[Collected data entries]
+===+

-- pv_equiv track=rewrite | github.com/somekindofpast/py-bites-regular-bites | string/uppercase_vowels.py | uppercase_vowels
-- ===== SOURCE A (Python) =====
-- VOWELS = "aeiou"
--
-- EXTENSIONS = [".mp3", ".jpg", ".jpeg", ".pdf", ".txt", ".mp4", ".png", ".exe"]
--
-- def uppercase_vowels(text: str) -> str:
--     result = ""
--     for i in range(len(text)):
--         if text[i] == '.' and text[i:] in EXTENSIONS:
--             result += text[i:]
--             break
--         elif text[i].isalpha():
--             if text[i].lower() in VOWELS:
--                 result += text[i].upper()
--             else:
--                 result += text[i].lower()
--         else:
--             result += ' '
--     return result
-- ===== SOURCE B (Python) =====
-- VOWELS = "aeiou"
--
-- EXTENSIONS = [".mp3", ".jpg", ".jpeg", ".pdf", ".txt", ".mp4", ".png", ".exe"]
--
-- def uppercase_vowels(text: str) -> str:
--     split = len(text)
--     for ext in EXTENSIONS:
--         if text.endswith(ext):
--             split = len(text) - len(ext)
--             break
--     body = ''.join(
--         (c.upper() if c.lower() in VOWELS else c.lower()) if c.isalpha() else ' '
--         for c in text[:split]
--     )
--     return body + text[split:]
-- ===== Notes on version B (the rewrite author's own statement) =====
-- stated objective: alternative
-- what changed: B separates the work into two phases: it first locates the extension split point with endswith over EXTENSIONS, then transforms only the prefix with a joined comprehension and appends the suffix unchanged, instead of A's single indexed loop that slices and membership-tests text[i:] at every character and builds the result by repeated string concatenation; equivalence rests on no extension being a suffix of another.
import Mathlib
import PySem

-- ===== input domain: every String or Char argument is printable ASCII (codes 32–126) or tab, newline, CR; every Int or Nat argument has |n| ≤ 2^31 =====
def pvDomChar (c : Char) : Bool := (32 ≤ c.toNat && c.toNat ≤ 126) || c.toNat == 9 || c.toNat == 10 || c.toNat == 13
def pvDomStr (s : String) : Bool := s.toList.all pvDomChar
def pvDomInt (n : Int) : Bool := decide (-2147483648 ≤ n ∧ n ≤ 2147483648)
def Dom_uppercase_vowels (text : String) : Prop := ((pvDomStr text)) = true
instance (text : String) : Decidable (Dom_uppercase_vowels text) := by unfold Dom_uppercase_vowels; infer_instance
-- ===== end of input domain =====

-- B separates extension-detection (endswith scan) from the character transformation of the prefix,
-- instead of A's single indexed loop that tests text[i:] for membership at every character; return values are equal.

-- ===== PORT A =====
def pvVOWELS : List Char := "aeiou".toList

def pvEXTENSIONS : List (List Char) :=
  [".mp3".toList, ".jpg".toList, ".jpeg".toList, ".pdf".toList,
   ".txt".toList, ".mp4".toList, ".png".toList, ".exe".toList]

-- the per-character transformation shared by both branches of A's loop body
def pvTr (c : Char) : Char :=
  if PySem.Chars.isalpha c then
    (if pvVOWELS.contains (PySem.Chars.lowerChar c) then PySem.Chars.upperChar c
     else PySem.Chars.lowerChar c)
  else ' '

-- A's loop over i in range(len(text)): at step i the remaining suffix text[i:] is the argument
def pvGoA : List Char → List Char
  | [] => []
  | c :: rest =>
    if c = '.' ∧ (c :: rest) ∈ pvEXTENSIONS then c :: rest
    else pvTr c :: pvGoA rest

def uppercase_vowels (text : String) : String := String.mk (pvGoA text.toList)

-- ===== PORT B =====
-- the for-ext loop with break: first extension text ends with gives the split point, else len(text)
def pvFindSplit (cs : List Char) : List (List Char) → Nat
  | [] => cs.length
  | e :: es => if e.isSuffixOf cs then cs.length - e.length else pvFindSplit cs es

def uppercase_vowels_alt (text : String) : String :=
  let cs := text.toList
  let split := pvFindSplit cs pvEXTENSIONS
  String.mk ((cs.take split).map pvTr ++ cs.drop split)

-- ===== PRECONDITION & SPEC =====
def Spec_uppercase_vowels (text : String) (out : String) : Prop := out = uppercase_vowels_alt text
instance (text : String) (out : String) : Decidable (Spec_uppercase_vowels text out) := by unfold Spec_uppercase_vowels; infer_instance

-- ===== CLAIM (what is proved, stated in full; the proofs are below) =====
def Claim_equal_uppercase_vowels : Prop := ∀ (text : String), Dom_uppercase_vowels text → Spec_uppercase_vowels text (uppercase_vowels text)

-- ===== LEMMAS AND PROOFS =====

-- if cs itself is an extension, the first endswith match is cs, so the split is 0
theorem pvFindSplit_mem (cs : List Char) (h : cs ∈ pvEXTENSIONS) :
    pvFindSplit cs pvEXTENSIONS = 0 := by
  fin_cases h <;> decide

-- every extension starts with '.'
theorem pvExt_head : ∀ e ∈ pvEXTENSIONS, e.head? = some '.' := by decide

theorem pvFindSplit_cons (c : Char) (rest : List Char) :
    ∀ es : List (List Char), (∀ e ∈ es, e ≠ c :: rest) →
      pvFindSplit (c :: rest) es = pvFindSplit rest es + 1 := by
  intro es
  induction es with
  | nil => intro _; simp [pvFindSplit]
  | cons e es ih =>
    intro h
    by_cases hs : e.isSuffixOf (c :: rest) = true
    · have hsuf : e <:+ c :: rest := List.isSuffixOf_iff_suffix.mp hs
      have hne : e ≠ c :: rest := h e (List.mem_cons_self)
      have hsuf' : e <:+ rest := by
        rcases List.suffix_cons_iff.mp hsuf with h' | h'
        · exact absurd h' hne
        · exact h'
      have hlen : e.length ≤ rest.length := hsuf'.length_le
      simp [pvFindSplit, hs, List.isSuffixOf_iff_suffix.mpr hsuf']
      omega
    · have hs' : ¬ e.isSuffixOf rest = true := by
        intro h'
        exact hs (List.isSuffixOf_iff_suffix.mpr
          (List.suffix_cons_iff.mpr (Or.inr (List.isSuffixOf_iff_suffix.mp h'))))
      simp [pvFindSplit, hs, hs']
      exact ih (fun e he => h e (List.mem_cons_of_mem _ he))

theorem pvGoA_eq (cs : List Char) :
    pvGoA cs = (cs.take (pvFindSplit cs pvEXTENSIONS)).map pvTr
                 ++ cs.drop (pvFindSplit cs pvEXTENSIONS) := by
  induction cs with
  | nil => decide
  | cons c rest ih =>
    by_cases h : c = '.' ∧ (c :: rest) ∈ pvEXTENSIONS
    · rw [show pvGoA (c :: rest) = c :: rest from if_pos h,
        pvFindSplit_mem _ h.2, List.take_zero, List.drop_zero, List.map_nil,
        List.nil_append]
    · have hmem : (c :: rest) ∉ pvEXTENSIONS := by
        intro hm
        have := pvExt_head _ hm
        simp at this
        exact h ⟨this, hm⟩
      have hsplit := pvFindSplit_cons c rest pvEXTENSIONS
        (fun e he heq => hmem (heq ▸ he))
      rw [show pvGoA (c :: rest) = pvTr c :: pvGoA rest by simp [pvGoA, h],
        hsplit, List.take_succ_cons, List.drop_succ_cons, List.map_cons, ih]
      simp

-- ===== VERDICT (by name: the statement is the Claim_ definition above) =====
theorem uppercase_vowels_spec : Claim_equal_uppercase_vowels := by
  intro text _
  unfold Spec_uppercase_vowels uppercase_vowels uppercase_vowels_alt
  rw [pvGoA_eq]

+===+

→ **Exercise**: Among the lines above, please find those with "Decidable" and copy them.

→ **Response**:
instance (text : String) : Decidable (Dom_uppercase_vowels text) := by unfold Dom_uppercase_vowels; infer_instance
instance (text : String) (out : String) : Decidable (Spec_uppercase_vowels text out) := by unfold Spec_uppercase_vowels; infer_instance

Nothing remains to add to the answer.